PROVIDED MATERIAL:
-- pv_equiv track=rewrite | github.com/yywutong/yuanyuan | algorithm/双指针_替换数字.py | replace_element
-- ===== SOURCE A (Python) =====
-- def replace_element(s):
--     s = list(s)
--     count = 0
--     for sss in s:
--         if "0" <= sss <= "9":
--             count += 1
--     ss = s + ["0"] * (5 * count)
--
--     i = len(s) - 1
--     j = len(ss) - 1
--     while i >= 0 and j >= 0:
--         if "0" <= ss[i] <= "9":
--             ss[j] = "r"
--             ss[j - 1] = "e"
--             ss[j - 2] = "b"
--             ss[j - 3] = "m"
--             ss[j - 4] = "u"
--             ss[j - 5] = "n"
--             j -= 6
--         else:
--             ss[j] = ss[i]
--             j -= 1
--         i -= 1
--     return "".join(ss)
-- ===== SOURCE B (Python) =====
-- def replace_element(s):
--     res = []
--     for ch in s:
--         if "0" <= ch <= "9":
--             res.append("number")
--         else:
--             res.append(ch)
--     return "".join(res)
-- ===== Notes on version B (the rewrite author's own statement) =====
-- stated objective: simpler
-- what changed: Replaced A's count-digits pass, pre-extension with filler characters and backward two-pointer in-place overwrite by a single forward pass that appends the replacement word or the character to a result list and joins it.
import Mathlib
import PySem

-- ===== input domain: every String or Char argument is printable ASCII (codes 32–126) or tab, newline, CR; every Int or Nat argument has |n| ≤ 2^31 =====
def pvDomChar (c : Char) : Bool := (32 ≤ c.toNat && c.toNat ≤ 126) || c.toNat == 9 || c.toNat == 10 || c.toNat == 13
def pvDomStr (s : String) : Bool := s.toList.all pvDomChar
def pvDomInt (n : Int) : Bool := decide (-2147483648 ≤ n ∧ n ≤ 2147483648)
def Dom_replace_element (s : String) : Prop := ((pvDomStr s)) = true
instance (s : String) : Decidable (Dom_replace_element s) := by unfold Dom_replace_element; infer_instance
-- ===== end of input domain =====

-- B replaces A's count-digits / pre-extend-with-fillers / backward two-pointer in-place fill
-- with a single forward accumulating pass (objective: simpler). Return value only; neither
-- version mutates its argument.

-- ===== PORT A =====
-- A's while loop; i walks the original characters right to left, j is the write position.
-- Every index A reads or writes is in range on every input (proved by the invariant below),
-- where pyGetD/pySetD are exact.
def pvLoopA (ss : List Char) (i j : Int) : List Char :=
  if h : 0 ≤ i ∧ 0 ≤ j then
    if '0' ≤ PySem.List.pyGetD ss i ' ' ∧ PySem.List.pyGetD ss i ' ' ≤ '9' then
      pvLoopA (PySem.List.pySetD (PySem.List.pySetD (PySem.List.pySetD (PySem.List.pySetD
        (PySem.List.pySetD (PySem.List.pySetD ss j 'r') (j-1) 'e') (j-2) 'b')
        (j-3) 'm') (j-4) 'u') (j-5) 'n') (i-1) (j-6)
    else
      pvLoopA (PySem.List.pySetD ss j (PySem.List.pyGetD ss i ' ')) (i-1) (j-1)
  else ss
termination_by (i+1).toNat
decreasing_by all_goals omega

def replace_element (s : String) : String :=
  let sl := s.toList
  let count : Int := sl.foldl (fun c ch => if '0' ≤ ch ∧ ch ≤ '9' then c + 1 else c) 0
  let ss := sl ++ List.replicate (5 * count).toNat '0'
  String.ofList (pvLoopA ss ((sl.length : Int) - 1) ((ss.length : Int) - 1))

-- ===== PORT B =====
def replace_element_alt (s : String) : String :=
  String.ofList (s.toList.foldl
    (fun res ch => if '0' ≤ ch ∧ ch ≤ '9' then res ++ "number".toList else res ++ [ch]) [])


-- ===== PRECONDITION & SPEC =====
def Spec_replace_element (s : String) (out : String) : Prop := out = replace_element_alt s
instance (s : String) (out : String) : Decidable (Spec_replace_element s out) := by unfold Spec_replace_element; infer_instance

-- ===== CLAIM (what is proved, stated in full; the proofs are below) =====
def Claim_equal_replace_element : Prop := ∀ (s : String), Dom_replace_element s → Spec_replace_element s (replace_element s)

-- ===== LEMMAS AND PROOFS =====

def pvT (c : Char) : List Char := if '0' ≤ c ∧ c ≤ '9' then "number".toList else [c]

lemma pvCount_foldl (l : List Char) (a : Int) :
    l.foldl (fun c ch => if '0' ≤ ch ∧ ch ≤ '9' then c + 1 else c) a
      = a + l.countP (fun ch => decide ('0' ≤ ch ∧ ch ≤ '9')) := by
  induction l generalizing a with
  | nil => simp
  | cons x xs ih =>
    simp only [List.foldl_cons, List.countP_cons, ih]
    by_cases h : '0' ≤ x ∧ x ≤ '9'
    · simp [h]; ring
    · simp [h]

lemma pvRead (p rest : List Char) (c : Char) :
    PySem.List.pyGetD (p ++ c :: rest) ((p.length : Nat) : Int) ' ' = c := by
  rw [PySem.List.pyGetD_natCast, List.getD_append_right _ _ _ _ (le_refl p.length)]
  simp [List.getD]

lemma pvWrite1 (front done : List Char) (b v : Char) :
    (front ++ b :: done).set front.length v = front ++ v :: done := by
  induction front with
  | nil => simp
  | cons a f ih => simp [ih]

lemma pvWrite6 (front done : List Char) (b0 b1 b2 b3 b4 b5 : Char) :
    ((((((front ++ b0::b1::b2::b3::b4::b5::done).set (front.length+5) 'r').set
      (front.length+4) 'e').set (front.length+3) 'b').set (front.length+2) 'm').set
      (front.length+1) 'u').set front.length 'n'
    = front ++ 'n'::'u'::'m'::'b'::'e'::'r'::done := by
  induction front with
  | nil => simp [List.set]
  | cons a f ih =>
    simp only [List.cons_append, List.length_cons, List.set_cons_succ, ih]

lemma pvSix (l : List Char) (h : l.length = 6) :
    ∃ b0 b1 b2 b3 b4 b5, l = [b0,b1,b2,b3,b4,b5] := by
  match l, h with
  | [b0,b1,b2,b3,b4,b5], _ => exact ⟨b0,b1,b2,b3,b4,b5, rfl⟩

lemma pvLoop_inv (pre : List Char) : ∀ (g done : List Char),
    g.length = 5 * pre.countP (fun ch => decide ('0' ≤ ch ∧ ch ≤ '9')) →
    pvLoopA (pre ++ g ++ done) ((pre.length : Int) - 1) ((pre.length : Int) + g.length - 1)
      = pre.flatMap pvT ++ done := by
  induction pre using List.reverseRecOn with
  | nil =>
    intro g done hg
    simp at hg
    rw [pvLoopA]
    simp [hg]
  | append_singleton p c ih =>
    intro g done hg
    have hcnt : List.countP (fun ch => decide ('0' ≤ ch ∧ ch ≤ '9')) (p ++ [c])
        = List.countP (fun ch => decide ('0' ≤ ch ∧ ch ≤ '9')) p + (if '0' ≤ c ∧ c ≤ '9' then 1 else 0) := by
      by_cases hdc : '0' ≤ c ∧ c ≤ '9' <;> simp [List.countP_append, hdc]
    have hread : PySem.List.pyGetD ((p ++ [c]) ++ g ++ done) ((((p ++ [c]).length : Int)) - 1) ' ' = c := by
      have h1 : (((p ++ [c]).length : Int)) - 1 = ((p.length : Nat) : Int) := by simp
      have h2 : (p ++ [c]) ++ g ++ done = p ++ c :: (g ++ done) := by simp
      rw [h1, h2, pvRead]
    have hcond : (0:Int) ≤ (((p ++ [c]).length : Int)) - 1 ∧ (0:Int) ≤ (((p ++ [c]).length : Int)) + (g.length : Int) - 1 := by
      simp only [List.length_append, List.length_singleton]; push_cast; omega
    rw [pvLoopA, dif_pos hcond, hread]
    by_cases hd : '0' ≤ c ∧ c ≤ '9'
    · -- digit case
      rw [if_pos (by exact hd)]
      have hm5 : g.length = 5 * List.countP (fun ch => decide ('0' ≤ ch ∧ ch ≤ '9')) p + 5 := by
        rw [hg, hcnt, if_pos hd]; ring
      obtain ⟨b0, b1, b2, b3, b4, b5, hdrop⟩ := pvSix ((c :: g).drop (g.length - 5)) (by simp; omega)
      have hglen : ((c :: g).take (g.length - 5)).length = g.length - 5 := by simp; omega
      have hsplit : (c :: g) = (c :: g).take (g.length - 5) ++ [b0,b1,b2,b3,b4,b5] := by
        rw [← hdrop, List.take_append_drop]
      have hflen : (p ++ (c :: g).take (g.length - 5)).length = p.length + (g.length - 5) := by
        rw [List.length_append, hglen]
      have hss : (p ++ [c]) ++ g ++ done
          = (p ++ (c :: g).take (g.length - 5)) ++ b0::b1::b2::b3::b4::b5::done := by
        conv_lhs => rw [show (p ++ [c]) ++ g ++ done = p ++ ((c :: g) ++ done) from by simp, hsplit]
        simp
      have e0 : (((p ++ [c]).length : Int)) + (g.length : Int) - 1
          = (((p ++ (c :: g).take (g.length - 5)).length + 5 : Nat) : Int) := by
        rw [hflen]; simp; omega
      rw [hss, e0]
      set front := p ++ (c :: g).take (g.length - 5) with hfront
      rw [show ((front.length + 5 : Nat) : Int) - 1 = ((front.length + 4 : Nat) : Int) from by push_cast; ring]
      rw [show ((front.length + 5 : Nat) : Int) - 2 = ((front.length + 3 : Nat) : Int) from by push_cast; ring]
      rw [show ((front.length + 5 : Nat) : Int) - 3 = ((front.length + 2 : Nat) : Int) from by push_cast; ring]
      rw [show ((front.length + 5 : Nat) : Int) - 4 = ((front.length + 1 : Nat) : Int) from by push_cast; ring]
      rw [show ((front.length + 5 : Nat) : Int) - 5 = ((front.length : Nat) : Int) from by push_cast; ring]
      simp only [PySem.List.pySetD_natCast]
      rw [pvWrite6]
      rw [show (((p ++ [c]).length : Int)) - 1 - 1 = ((p.length : Int)) - 1 from by simp]
      rw [show ((front.length + 5 : Nat) : Int) - 6
        = ((p.length : Int)) + (((c :: g).take (g.length - 5)).length : Int) - 1 from by
          rw [hflen, hglen]; push_cast; omega]
      rw [show front ++ 'n'::'u'::'m'::'b'::'e'::'r'::done
        = p ++ (c :: g).take (g.length - 5) ++ ((['n','u','m','b','e','r'] : List Char) ++ done)
        from by rw [hfront]; simp]
      rw [ih _ _ (by rw [hglen]; omega)]
      simp [pvT, hd]
    · -- non-digit case
      rw [if_neg (by exact hd)]
      have hm0 : g.length = 5 * List.countP (fun ch => decide ('0' ≤ ch ∧ ch ≤ '9')) p := by
        rw [hg, hcnt, if_neg hd]; ring
      obtain ⟨b0, hdrop⟩ : ∃ b0, (c :: g).drop g.length = [b0] := by
        refine ⟨(c :: g).getLast (by simp), ?_⟩
        rw [List.drop_eq_getElem_cons (by simp)]
        simp [List.getLast_eq_getElem]
        rfl
      have hglen : ((c :: g).take g.length).length = g.length := by simp
      have hsplit : (c :: g) = (c :: g).take g.length ++ [b0] := by
        rw [← hdrop, List.take_append_drop]
      have hflen : (p ++ (c :: g).take g.length).length = p.length + g.length := by
        rw [List.length_append, hglen]
      have hss : (p ++ [c]) ++ g ++ done = (p ++ (c :: g).take g.length) ++ b0 :: done := by
        conv_lhs => rw [show (p ++ [c]) ++ g ++ done = p ++ ((c :: g) ++ done) from by simp, hsplit]
        simp
      have e0 : (((p ++ [c]).length : Int)) + (g.length : Int) - 1
          = (((p ++ (c :: g).take g.length).length : Nat) : Int) := by
        rw [hflen]; simp; omega
      rw [hss, e0]
      set front := p ++ (c :: g).take g.length with hfront
      simp only [PySem.List.pySetD_natCast]
      rw [pvWrite1]
      rw [show (((p ++ [c]).length : Int)) - 1 - 1 = ((p.length : Int)) - 1 from by simp]
      rw [show ((front.length : Nat) : Int) - 1
        = ((p.length : Int)) + (((c :: g).take g.length).length : Int) - 1 from by
          rw [hflen, hglen]; push_cast; omega]
      rw [show front ++ c :: done = p ++ (c :: g).take g.length ++ ([c] ++ done) from by
        rw [hfront]; simp]
      rw [ih _ _ (by rw [hglen]; omega)]
      simp [pvT, hd]


-- ===== VERDICT (by name: the statement is the Claim_ definition above) =====
theorem replace_element_spec : Claim_equal_replace_element := by
  intro s _
  unfold Spec_replace_element
  show String.ofList _ = String.ofList _
  have hcnt := pvCount_foldl s.toList 0
  rw [hcnt]
  have hB : s.toList.foldl
      (fun res ch => if '0' ≤ ch ∧ ch ≤ '9' then res ++ "number".toList else res ++ [ch]) []
      = s.toList.flatMap pvT := by
    have : (fun (res : List Char) (ch : Char) =>
        if '0' ≤ ch ∧ ch ≤ '9' then res ++ "number".toList else res ++ [ch])
        = fun res ch => res ++ pvT ch := by
      funext res ch
      by_cases h : '0' ≤ ch ∧ ch ≤ '9' <;> simp [pvT, h]
    rw [this, PySem.List.foldl_append_eq_flatMap]
    simp
  rw [hB]
  have hrep : (5 * ((0 : Int) + (s.toList.countP fun ch => decide ('0' ≤ ch ∧ ch ≤ '9')))).toNat
      = 5 * (s.toList.countP fun ch => decide ('0' ≤ ch ∧ ch ≤ '9')) := by omega
  rw [hrep]
  have := pvLoop_inv s.toList (List.replicate (5 * (s.toList.countP fun ch => decide ('0' ≤ ch ∧ ch ≤ '9'))) '0') [] (by simp)
  simp only [List.append_nil] at this
  rw [show (((s.toList ++ List.replicate (5 * (s.toList.countP fun ch => decide ('0' ≤ ch ∧ ch ≤ '9'))) '0').length : Nat) : Int) - 1
    = (s.toList.length : Int) + ((List.replicate (5 * (s.toList.countP fun ch => decide ('0' ≤ ch ∧ ch ≤ '9'))) '0').length : Int) - 1 from by
      simp only [List.length_append]; push_cast; ring]
  rw [this]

YOUR INSTRUCTIONS: From the line holding "(s.toList.length : Int)" through the last line above, reproduce each line exactly and add nothing.

FINISHED EXERCISE:
    = (s.toList.length : Int) + ((List.replicate (5 * (s.toList.countP fun ch => decide ('0' ≤ ch ∧ ch ≤ '9'))) '0').length : Int) - 1 from by
      simp only [List.length_append]; push_cast; ring]
  rw [this]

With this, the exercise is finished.